Sergei: Provar um pouco disso, sim, se quiser.

Svetlana: Então, se houver mesmo a possibilidade de fazer esta panela, eu não sei, para si mesma... Não que seja inaceitável, mas você não está jogando nela, não é interessante para você, não é saboroso para você, esta borcht não é saborosa para você.

Sergei: [25:42] 
Não preste atenção nisso.

Svetlana: [25:43]
Sim, você acaba de compreender como isso ferve. E então está do lado da escolha e das oportunidades de, de alguma forma, regular os processos, pelo menos os seus próprios. Porque cada um de nós vive no seu próprio mundo, sempre oferecemos o nosso mundo uns aos outros. Ok, encontre outra pessoa, ele diz, legal, externamente legal, sim. Mas é apenas uma provocação, sim. E, na verdade, esse mundo que ele vem até você e toca, é promissor e perigoso ao mesmo tempo. Então, aqui, se vivemos e temos um mundo, essa camada de espaço - não existe ao nível de que todo mundo está infeliz agora. Não, nem todo mundo. Sim, e bem longe - há pessoas muito felizes. A capacidade de criar o seu próprio mundo, sem tentar ser aquele que reestrutura todos os processos e assim por diante, é uma canção diferente. Você pode, claro, intervir, mas depois de primeiro obter o seu próprio mundo, construí-lo, quando ele se torna um pólo de atração e outros planetas menores são puxados para ele, claro, você irá junto.

Sergei: [26:58]
Ao mudar o interior, mudamos...

Svetlana: [26:59]
Sim, a física do processo é óbvia aqui.
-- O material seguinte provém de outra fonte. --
-- pv_equiv track=rewrite | github.com/madisonsilver/SeedlingHaxe | float_error_fixer.py | extract_name_and_files
-- ===== SOURCE A (Python) =====
-- def extract_name_and_files(errors):
--     formatted_errors = {}
--     for (file, line_raw, data) in errors:
--         line = int(line_raw)
--         if file not in formatted_errors:
--             formatted_errors[file] = {}
--         if line not in formatted_errors[file]:
--             formatted_errors[file][line] = []
--         formatted_errors[file][line].append(data)
--     return formatted_errors
-- ===== SOURCE B (Python) =====
-- def extract_name_and_files(errors):
--     rows = [(f, int(l), d) for (f, l, d) in errors]
--     files = list(dict.fromkeys(f for (f, _, _) in rows))
--     return {f: {l: [d for (g, m, d) in rows if g == f and m == l]
--                 for l in dict.fromkeys(m for (g, m, _) in rows if g == f)}
--             for f in files}
-- ===== Notes on version B (the rewrite author's own statement) =====
-- stated objective: alternative
-- what changed: A builds the nested dict incrementally, mutating per-row; B is declarative: it dedups the file names once, then for each file dedups its lines and collects each group's data by filtering the preprocessed rows.
import Mathlib
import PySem

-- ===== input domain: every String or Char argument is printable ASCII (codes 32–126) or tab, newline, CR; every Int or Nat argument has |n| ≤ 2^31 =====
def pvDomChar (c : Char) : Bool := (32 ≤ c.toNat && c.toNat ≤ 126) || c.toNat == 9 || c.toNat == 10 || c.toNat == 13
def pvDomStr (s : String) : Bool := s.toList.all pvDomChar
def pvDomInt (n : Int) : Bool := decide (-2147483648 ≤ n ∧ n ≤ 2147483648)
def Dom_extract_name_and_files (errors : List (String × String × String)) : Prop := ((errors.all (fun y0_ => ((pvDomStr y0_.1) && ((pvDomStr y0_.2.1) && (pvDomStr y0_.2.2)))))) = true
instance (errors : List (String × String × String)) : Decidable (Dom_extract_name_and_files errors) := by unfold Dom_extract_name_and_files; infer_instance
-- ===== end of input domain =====

-- B replaces A's incremental nested-dict mutation by a declarative build: dedup the file
-- names once, then for each file dedup its lines and collect each group's data by filtering
-- (objective: alternative decomposition; not faster).

-- ===== PORT A =====
-- A's loop: for each (file, line_raw, data), ensure formatted_errors[file] exists, ensure
-- formatted_errors[file][line] exists, append data; int(line_raw) raising is outside Pre_
-- (the port reads it with getD 0 there, a value the claim never covers).
def extract_name_and_files (errors : List (String × String × String)) : List (String × List (Int × List String)) :=
  let d := errors.foldl (fun d e =>
    let file := e.1
    let line := (PySem.Int.ofStr? e.2.1).getD 0
    let data := e.2.2
    let d := if d.contains file then d else d.insert file PySem.Dict.empty
    let inner := d.getD file PySem.Dict.empty
    let inner := if inner.contains line then inner else inner.insert line []
    let inner := inner.modify line [] (fun l => l ++ [data])
    d.insert file inner) PySem.Dict.empty
  d.items.map (fun p => (p.1, p.2.items))

-- ===== PORT B =====
-- Source B: rows = [(f, int(l), d) …]; files = list(dict.fromkeys(…)); nested comprehensions with filters.
def extract_name_and_files_alt (errors : List (String × String × String)) : List (String × List (Int × List String)) :=
  let rows := errors.map (fun e => (e.1, ((PySem.Int.ofStr? e.2.1).getD 0, e.2.2)))
  let files := PySem.List.dedup (rows.map (fun r => r.1))
  files.map (fun f =>
    (f, (PySem.List.dedup ((rows.filter (fun r => r.1 == f)).map (fun r => r.2.1))).map
        (fun l => (l, ((rows.filter (fun r => r.1 == f && r.2.1 == l)).map (fun r => r.2.2))))))

-- ===== PRECONDITION & SPEC =====
-- Pre_ excludes exactly the inputs where Python's int(line_raw) raises ValueError (A returns no value there).
def Pre_extract_name_and_files (errors : List (String × String × String)) : Prop :=
  ∀ e ∈ errors, (PySem.Int.ofStr? e.2.1).isSome = true
instance (errors : List (String × String × String)) : Decidable (Pre_extract_name_and_files errors) := by unfold Pre_extract_name_and_files; infer_instance
def pvWitness_extract_name_and_files : (List (String × String × String)) :=
  [("a.hx", "3", "unexpected ;"), ("a.hx", "3", "missing )"), ("b.hx", "12", "oops")]

def Spec_extract_name_and_files (errors : List (String × String × String)) (out : List (String × List (Int × List String))) : Prop := out = extract_name_and_files_alt errors
instance (errors : List (String × String × String)) (out : List (String × List (Int × List String))) : Decidable (Spec_extract_name_and_files errors out) := by unfold Spec_extract_name_and_files; infer_instance

-- ===== CLAIM (what is proved, stated in full; the proofs are below) =====
def Claim_equal_extract_name_and_files : Prop := ∀ (errors : List (String × String × String)), Dom_extract_name_and_files errors → Pre_extract_name_and_files errors → Spec_extract_name_and_files errors (extract_name_and_files errors)

-- ===== LEMMAS AND PROOFS =====

-- the preprocessed rows both ports work over
def pvRows (errors : List (String × String × String)) : List (String × Int × String) :=
  errors.map (fun e => (e.1, ((PySem.Int.ofStr? e.2.1).getD 0, e.2.2)))

-- A's body of its loop, after substituting the lets
def pvStepA (d : PySem.Dict String (PySem.Dict Int (List String))) (r : String × Int × String) :
    PySem.Dict String (PySem.Dict Int (List String)) :=
  let d' := if d.contains r.1 then d else d.insert r.1 PySem.Dict.empty
  let inner := d'.getD r.1 PySem.Dict.empty
  let inner := if inner.contains r.2.1 then inner else inner.insert r.2.1 []
  (d'.insert r.1 (inner.modify r.2.1 [] (fun l => l ++ [r.2.2])))

-- ensure-then-append on the inner dict is exactly Dict.modify with default []
lemma pvInner_eq_modify (i : PySem.Dict Int (List String)) (l : Int) (s : String) :
    (if i.contains l then i else i.insert l []).modify l [] (fun xs => xs ++ [s])
      = i.modify l [] (fun xs => xs ++ [s]) := by
  by_cases h : i.contains l = true
  · simp [h]
  · simp [h, PySem.Dict.modify, PySem.Dict.getD_insert_self,
      PySem.Dict.insert_insert_self,
      PySem.Dict.getD_of_not_contains i ([] : List String) (by simpa using h)]

-- A's step is a single outer modify
lemma pvStepA_eq_modify (d : PySem.Dict String (PySem.Dict Int (List String)))
    (r : String × Int × String) :
    pvStepA d r = d.modify r.1 PySem.Dict.empty (fun i => i.modify r.2.1 [] (fun xs => xs ++ [r.2.2])) := by
  unfold pvStepA
  by_cases h : d.contains r.1 = true
  · simp only [h, if_true]
    rw [pvInner_eq_modify]
    simp [PySem.Dict.modify]
  · simp only [h, Bool.false_eq_true, if_false]
    rw [pvInner_eq_modify]
    have hb : d.contains r.1 = false := by simpa using h
    simp [PySem.Dict.modify, PySem.Dict.getD_insert_self,
      PySem.Dict.insert_insert_self, PySem.Dict.getD_of_not_contains, hb]

def pvOuterStep (d : PySem.Dict String (PySem.Dict Int (List String))) (r : String × Int × String) :
    PySem.Dict String (PySem.Dict Int (List String)) :=
  d.modify r.1 PySem.Dict.empty (fun i => i.modify r.2.1 [] (fun xs => xs ++ [r.2.2]))

-- per-file content of the outer fold
lemma pvOuter_getD (rows : List (String × Int × String))
    (d : PySem.Dict String (PySem.Dict Int (List String))) (f : String) :
    (rows.foldl pvOuterStep d).getD f PySem.Dict.empty
      = ((rows.filter (fun r => r.1 == f)).map (fun r => r.2)).foldl
          (fun i p => i.modify p.1 [] (fun xs => xs ++ [p.2])) (d.getD f PySem.Dict.empty) := by
  induction rows generalizing d with
  | nil => simp
  | cons r t ih =>
    simp only [List.foldl_cons, List.filter_cons]
    rw [ih]
    by_cases h : r.1 = f
    · simp [pvOuterStep, h, PySem.Dict.getD_modify_self]
    · have : (r.1 == f) = false := by simp [h]
      have hne : f ≠ r.1 := Ne.symm h
      simp [pvOuterStep, this, PySem.Dict.getD_modify_of_ne, hne]

theorem extract_name_and_files_agree (errors : List (String × String × String)) :
    extract_name_and_files errors = extract_name_and_files_alt errors := by
  unfold extract_name_and_files extract_name_and_files_alt
  have hfold : errors.foldl (fun d e =>
      let file := e.1
      let line := (PySem.Int.ofStr? e.2.1).getD 0
      let data := e.2.2
      let d := if d.contains file then d else d.insert file PySem.Dict.empty
      let inner := d.getD file PySem.Dict.empty
      let inner := if inner.contains line then inner else inner.insert line []
      let inner := inner.modify line [] (fun l => l ++ [data])
      d.insert file inner) PySem.Dict.empty
      = (pvRows errors).foldl pvOuterStep PySem.Dict.empty := by
    unfold pvRows
    rw [List.foldl_map]
    congr 1
    funext d e
    exact pvStepA_eq_modify d (e.1, ((PySem.Int.ofStr? e.2.1).getD 0, e.2.2))
  simp only [hfold]
  -- outer keys
  have hkeys : ((pvRows errors).foldl pvOuterStep PySem.Dict.empty).keys
      = PySem.List.dedup ((pvRows errors).map (fun r => r.1)) := by
    have := PySem.Dict.keys_foldl_modify_key (pvRows errors) (fun r => r.1)
      PySem.Dict.empty (fun _ r i => i.modify r.2.1 [] (fun xs => xs ++ [r.2.2]))
      (PySem.Dict.empty : PySem.Dict String (PySem.Dict Int (List String)))
    simpa [pvOuterStep, PySem.Dict.keys_empty, PySem.Set.update,
      PySem.Set.ofList_eq_foldl] using this
  have hnod : ((pvRows errors).foldl pvOuterStep PySem.Dict.empty).keys.Nodup := by
    rw [hkeys]; exact PySem.List.nodup_dedup _
  rw [PySem.Dict.items_eq_map_keys _ hnod PySem.Dict.empty, hkeys]
  have hrowseq : errors.map (fun e => (e.1, ((PySem.Int.ofStr? e.2.1).getD 0, e.2.2)))
      = pvRows errors := rfl
  rw [hrowseq, List.map_map]
  apply List.map_congr_left
  intro f _
  simp only [Function.comp]
  congr 1
  -- inner dict for file f
  rw [pvOuter_getD]
  have hik : ((((pvRows errors).filter (fun r => r.1 == f)).map (fun r => r.2)).foldl
        (fun i p => i.modify p.1 [] (fun xs => xs ++ [p.2]))
        (PySem.Dict.empty.getD f PySem.Dict.empty)).keys
      = PySem.List.dedup ((((pvRows errors).filter (fun r => r.1 == f)).map (fun r => r.2)).map (fun p => p.1)) := by
    have := PySem.Dict.keys_foldl_modify_key
      (((pvRows errors).filter (fun r => r.1 == f)).map (fun r => r.2)) (fun p => p.1)
      ([] : List String) (fun _ p xs => xs ++ [p.2])
      (PySem.Dict.empty : PySem.Dict Int (List String))
    simpa [PySem.Dict.getD_empty, PySem.Dict.keys_empty, PySem.Set.update,
      PySem.Set.ofList_eq_foldl] using this
  have hinod : ((((pvRows errors).filter (fun r => r.1 == f)).map (fun r => r.2)).foldl
        (fun i p => i.modify p.1 [] (fun xs => xs ++ [p.2]))
        (PySem.Dict.empty.getD f PySem.Dict.empty)).keys.Nodup := by
    rw [hik]; exact PySem.List.nodup_dedup _
  rw [PySem.Dict.items_eq_map_keys _ hinod [], hik]
  have hlines : (((pvRows errors).filter (fun r => r.1 == f)).map (fun r => r.2)).map (fun p => p.1)
      = ((pvRows errors).filter (fun r => r.1 == f)).map (fun r => r.2.1) := by
    rw [List.map_map]; rfl
  rw [hlines]
  apply List.map_congr_left
  intro l _
  congr 1
  rw [PySem.Dict.getD_foldl_modify_append]
  simp only [PySem.Dict.getD_empty, List.nil_append, List.filter_map,
    List.map_map, List.filter_filter, Function.comp]
  congr 1
  apply List.filter_congr
  intro r _
  simp [Bool.and_comm]

-- ===== VERDICT (by name: the statement is the Claim_ definition above) =====
theorem extract_name_and_files_spec : Claim_equal_extract_name_and_files := by
  intro errors _ _
  unfold Spec_extract_name_and_files
  exact extract_name_and_files_agree errors
-- pv_equiv track=rewrite | github.com/Sakyi-Ken/DSA-Journey | code-signal/Lesson-1/lesson4.py | find_unique_string
-- ===== SOURCE A (Python) =====
-- def find_unique_string(words):
--   ''' list -> (str)
--   This function finds the first unique string in a list of words.
--   '''
--   seen = set()
--   duplicates = set()
--
--   for word in words:
--     if word in seen:
--       duplicates.add(word)
--     seen.add(word)
--
--   for word in words:
--     if word not in duplicates:
--       return word
--
--   return None
-- ===== SOURCE B (Python) =====
-- def find_unique_string(words):
--   # Single pass: keep an insertion-ordered dict of still-unique candidates;
--   # a repeated word is evicted. The answer is the first surviving candidate,
--   # so no second scan over `words` is needed.
--   candidates = {}
--   seen = set()
--   for word in words:
--     if word in seen:
--       candidates.pop(word, None)
--     else:
--       seen.add(word)
--       candidates[word] = None
--   for word in candidates:
--     return word
--   return None
-- ===== Notes on version B (the rewrite author's own statement) =====
-- stated objective: alternative
-- what changed: Replaces A's two scans over words (build a duplicates set, then rescan the whole list) with one pass that maintains an insertion-ordered dict of still-unique candidates, evicting a word when it repeats; the result is the first surviving candidate, read off the dict instead of a second scan over words.
import Mathlib
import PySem

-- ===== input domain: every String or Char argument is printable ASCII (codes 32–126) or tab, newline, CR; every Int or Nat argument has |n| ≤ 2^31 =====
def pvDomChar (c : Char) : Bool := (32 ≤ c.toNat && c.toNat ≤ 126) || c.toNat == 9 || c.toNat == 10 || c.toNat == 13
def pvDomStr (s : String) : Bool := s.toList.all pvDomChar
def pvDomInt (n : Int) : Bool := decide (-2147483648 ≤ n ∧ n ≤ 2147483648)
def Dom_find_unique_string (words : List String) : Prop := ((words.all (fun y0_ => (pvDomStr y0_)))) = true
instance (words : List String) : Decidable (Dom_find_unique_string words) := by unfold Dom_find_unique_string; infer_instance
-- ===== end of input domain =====

-- B replaces A's two scans over the word list (duplicates set, then a full rescan) by a
-- single pass keeping an insertion-ordered dict of still-unique candidates; the answer is
-- the first surviving candidate (alternative decomposition; same O(n) cost).


-- ===== PORT A =====
-- first loop: state (seen, duplicates); 'if word in seen: duplicates.add(word)', then 'seen.add(word)'
-- second loop: 'for word in words: if word not in duplicates: return word'; 'return None'
def find_unique_string (words : List String) : Option String :=
  let st := words.foldl
    (fun (p : PySem.Set String × PySem.Set String) word =>
      (PySem.Set.add p.1 word,
       if PySem.Set.contains p.1 word then PySem.Set.add p.2 word else p.2))
    (PySem.Set.empty, PySem.Set.empty)
  words.find? (fun word => !(PySem.Set.contains st.2 word))

-- ===== PORT B =====
-- one pass: 'if word in seen: candidates.pop(word, None) else: seen.add(word); candidates[word] = None'
-- ('pop(word, None)' discards the value: ported as Dict.erase); then 'for word in candidates: return word'
-- returns the dict's first key, 'return None' otherwise: keys.head?
def find_unique_string_alt (words : List String) : Option String :=
  let st := words.foldl
    (fun (p : PySem.Dict String Unit × PySem.Set String) word =>
      if PySem.Set.contains p.2 word then (p.1.erase word, p.2)
      else (p.1.insert word (), PySem.Set.add p.2 word))
    (PySem.Dict.empty, PySem.Set.empty)
  st.1.keys.head?

-- ===== PRECONDITION & SPEC =====
def Spec_find_unique_string (words : List String) (out : Option String) : Prop := out = find_unique_string_alt words
instance (words : List String) (out : Option String) : Decidable (Spec_find_unique_string words out) := by unfold Spec_find_unique_string; infer_instance

-- ===== CLAIM (what is proved, stated in full; the proofs are below) =====
def Claim_equal_find_unique_string : Prop := ∀ (words : List String), Dom_find_unique_string words → Spec_find_unique_string words (find_unique_string words)

-- ===== LEMMAS AND PROOFS =====

-- after A's first loop, membership in the accumulated duplicates set, for any start state
theorem fus_fold_mem (l : List String) (seen dups : PySem.Set String) (w : String) :
    (PySem.Set.contains (l.foldl
      (fun (p : PySem.Set String × PySem.Set String) word =>
        (PySem.Set.add p.1 word,
         if PySem.Set.contains p.1 word then PySem.Set.add p.2 word else p.2))
      (seen, dups)).2 w = true
     ↔ (w ∈ dups ∨ (w ∈ seen ∧ w ∈ l) ∨ 2 ≤ l.count w)) := by
  induction l generalizing seen dups with
  | nil => simp
  | cons x t ih =>
    simp only [List.foldl_cons]
    have hwt := List.count_pos_iff (a := w) (l := t)
    by_cases hwx : w = x
    · subst hwx
      by_cases hsx : w ∈ seen
      · rw [if_pos ((PySem.Set.contains_iff _ _).mpr hsx)]
        rw [ih]
        simp [PySem.Set.mem_add, hsx]
      · rw [if_neg (by simp [hsx])]
        rw [ih]
        simp [hsx]
        by_cases hm : w ∈ t
        · have := hwt.mpr hm
          simp [hm]
        · have : t.count w = 0 := by
            rcases Nat.eq_zero_or_pos (t.count w) with h | h
            · exact h
            · exact absurd (hwt.mp h) hm
          simp [hm, this]
    · have hc : (x :: t).count w = t.count w := by
        simp [Ne.symm hwx]
      by_cases hsx : x ∈ seen
      · rw [if_pos ((PySem.Set.contains_iff _ _).mpr hsx)]
        rw [ih]
        simp [PySem.Set.mem_add, hwx, hc]
      · rw [if_neg (by simp [hsx])]
        rw [ih]
        simp [PySem.Set.mem_add, hwx, hc]

theorem fus_find_congr (p q : String → Bool) (l : List String)
    (h : ∀ x ∈ l, p x = q x) : l.find? p = l.find? q := by
  induction l with
  | nil => rfl
  | cons x t ih =>
    have hx := h x (by simp)
    simp only [List.find?_cons, hx]
    cases q x
    · exact ih (fun y hy => h y (by simp [hy]))
    · rfl

theorem fus_find_eq_head_filter (p : String → Bool) (l : List String) :
    l.find? p = (l.filter p).head? := by
  induction l with
  | nil => rfl
  | cons x t ih =>
    simp only [List.find?_cons, List.filter_cons]
    cases hx : p x
    · exact ih
    · rfl

-- B's single pass, characterised: after folding pre (from the matching state), the
-- candidates dict holds exactly the words occurring once in pre, in order, and seen = set(pre)
theorem fus_B_fold (l : List String) : ∀ pre : List String,
    l.foldl
      (fun (p : PySem.Dict String Unit × PySem.Set String) word =>
        if PySem.Set.contains p.2 word then (p.1.erase word, p.2)
        else (p.1.insert word (), PySem.Set.add p.2 word))
      (⟨(pre.filter (fun w => pre.count w == 1)).map (fun w => (w, ()))⟩, PySem.Set.ofList pre)
    = (⟨((pre ++ l).filter (fun w => (pre ++ l).count w == 1)).map (fun w => (w, ()))⟩,
       PySem.Set.ofList (pre ++ l)) := by
  induction l with
  | nil => intro pre; simp
  | cons x t ih =>
    intro pre
    simp only [List.foldl_cons]
    have hassoc : pre ++ x :: t = (pre ++ [x]) ++ t := by simp
    rw [hassoc]
    by_cases hx : x ∈ pre
    · rw [if_pos (by simp [PySem.Set.mem_ofList, hx])]
      have hset : PySem.Set.ofList pre = PySem.Set.ofList (pre ++ [x]) := by
        rw [PySem.Set.ofList_append_singleton,
            PySem.Set.add_of_mem (by simp [PySem.Set.mem_ofList, hx])]
      have hlist : ((pre ++ [x]).filter (fun w => (pre ++ [x]).count w == 1))
          = (pre.filter (fun w => pre.count w == 1)).filter (fun w => !(w == x)) := by
        rw [List.filter_append, List.filter_filter]
        have hxc : 2 ≤ (pre ++ [x]).count x := by
          have : 1 ≤ pre.count x := List.count_pos_iff.mpr hx
          simp [List.count_append]
          omega
        have h1 : [x].filter (fun w => (pre ++ [x]).count w == 1) = [] := by
          simp only [List.filter_cons, List.filter_nil]
          rw [if_neg]
          simp only [beq_iff_eq]
          omega
        rw [h1, List.append_nil]
        apply List.filter_congr
        intro w hw
        by_cases hwx : w = x
        · subst hwx
          have h2 : 1 ≤ pre.count w := List.count_pos_iff.mpr hw
          simp [List.count_append]
          omega
        · simp [List.count_append, hwx, Ne.symm hwx]
      have hdict :
          (PySem.Dict.mk ((pre.filter (fun w => pre.count w == 1)).map (fun w => (w, ())))).erase x
          = ⟨((pre ++ [x]).filter (fun w => (pre ++ [x]).count w == 1)).map (fun w => (w, ()))⟩ := by
        simp only [PySem.Dict.erase]
        congr 1
        rw [List.filter_map]
        have hcomp : ((fun (p : String × Unit) => !(p.1 == x)) ∘ fun w => (w, ())) = fun w => !(w == x) := rfl
        rw [hcomp, hlist]
      rw [hset, hdict]
      exact ih (pre ++ [x])
    · rw [if_neg (by simp [PySem.Set.mem_ofList, hx])]
      have hset : PySem.Set.add (PySem.Set.ofList pre) x = PySem.Set.ofList (pre ++ [x]) :=
        (PySem.Set.ofList_append_singleton pre x).symm
      have hnc : (PySem.Dict.mk ((pre.filter (fun w => pre.count w == 1)).map
          (fun w => (w, ())))).contains x = false := by
        rw [PySem.Dict.contains_eq_decide_mem_keys]
        simp only [PySem.Dict.keys_mk, List.map_map]
        simp only [decide_eq_false_iff_not]
        intro hmem
        rcases List.mem_map.mp hmem with ⟨w, hw, hww⟩
        exact hx (by simpa [← hww] using List.mem_of_mem_filter hw)
      have hdict :
          (PySem.Dict.mk ((pre.filter (fun w => pre.count w == 1)).map (fun w => (w, ())))).insert x ()
          = ⟨((pre ++ [x]).filter (fun w => (pre ++ [x]).count w == 1)).map (fun w => (w, ()))⟩ := by
        have hfil : (pre ++ [x]).filter (fun w => (pre ++ [x]).count w == 1)
             = pre.filter (fun w => pre.count w == 1) ++ [x] := by
          rw [List.filter_append]
          have h1 : [x].filter (fun w => (pre ++ [x]).count w == 1) = [x] := by
            have : pre.count x = 0 := List.count_eq_zero.mpr hx
            simp only [List.filter_cons, List.filter_nil]
            rw [if_pos]
            simp [List.count_append, this]
          have h2 : pre.filter (fun w => (pre ++ [x]).count w == 1)
               = pre.filter (fun w => pre.count w == 1) := by
            apply List.filter_congr
            intro w hw
            have hwx : w ≠ x := fun h => hx (h ▸ hw)
            simp [List.count_append, Ne.symm hwx]
          rw [h1, h2]
        rw [PySem.Dict.ext_iff, PySem.Dict.items_insert_of_not_contains]
        · rw [hfil, List.map_append]
          rfl
        · exact hnc
      rw [hset, hdict]
      exact ih (pre ++ [x])

-- ===== VERDICT (by name: the statement is the Claim_ definition above) =====
theorem find_unique_string_spec : Claim_equal_find_unique_string := by
  intro words _
  unfold Spec_find_unique_string find_unique_string find_unique_string_alt
  have hB := fus_B_fold words []
  simp only [List.nil_append] at hB
  have hB' : words.foldl
      (fun (p : PySem.Dict String Unit × PySem.Set String) word =>
        if PySem.Set.contains p.2 word then (p.1.erase word, p.2)
        else (p.1.insert word (), PySem.Set.add p.2 word))
      (PySem.Dict.empty, PySem.Set.empty)
    = (⟨(words.filter (fun w => words.count w == 1)).map (fun w => (w, ()))⟩,
       PySem.Set.ofList words) := hB
  simp only [hB']
  simp only [PySem.Dict.keys_mk, List.map_map]
  have hcomp : (Prod.fst ∘ fun (w : String) => (w, ())) = (id : String → String) := rfl
  rw [hcomp, List.map_id, ← fus_find_eq_head_filter]
  apply fus_find_congr
  intro w hw
  have h1 : 1 ≤ words.count w := List.count_pos_iff.mpr hw
  have hmem := fus_fold_mem words PySem.Set.empty PySem.Set.empty w
  rcases Or.symm (Bool.eq_false_or_eq_true (PySem.Set.contains (words.foldl
      (fun (p : PySem.Set String × PySem.Set String) word =>
        (PySem.Set.add p.1 word,
         if PySem.Set.contains p.1 word then PySem.Set.add p.2 word else p.2))
      (PySem.Set.empty, PySem.Set.empty)).2 w)) with hb | hb
  · have h2 : ¬ 2 ≤ words.count w := fun hc => by
      have := hmem.mpr (Or.inr (Or.inr hc))
      rw [hb] at this
      exact Bool.false_ne_true this
    rw [hb]
    simp
    omega
  · have h2 : 2 ≤ words.count w := by
      rcases hmem.mp hb with h | h | h
      · exact absurd h (by simp [PySem.Set.empty])
      · exact absurd h.1 (by simp [PySem.Set.empty])
      · exact h
    rw [hb]
    simp
    omega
És apenas uma pequena partícula magnética a entrar lá, e parece que estás a trazer ordem. Para ti, este magnetismo especial pode não ser muito óbvio, mas leva-te pelo caminho que deves seguir no centro desta matriz.

Sergei: [27:18]
No entanto, da minha perspectiva, não importa quão forte seja o magnetismo ou quão pequena seja a partícula, ao transformar-te internamente e energeticamente, começas a mudar o mundo à tua volta.

Svetlana: [27:33]
E este magnetismo... Faz-te expandir, certo? A tua órbita torna-se maior e tornas-te...

Sergei: [27:40]
E assim também podes alterar o teu destino.

Svetlana: [27:43]
Bem, destino, sim - o que significa alterar o destino, também é algo do género.

Sergei: [27:47]
Destino, da minha perspectiva, é uma sequência de eventos que te são prescritos na tua encarnação. E depois ou entras cego nisso, ou alteras algo em ti, então as sequências de eventos mudam. Acho que é assim que eu assumo.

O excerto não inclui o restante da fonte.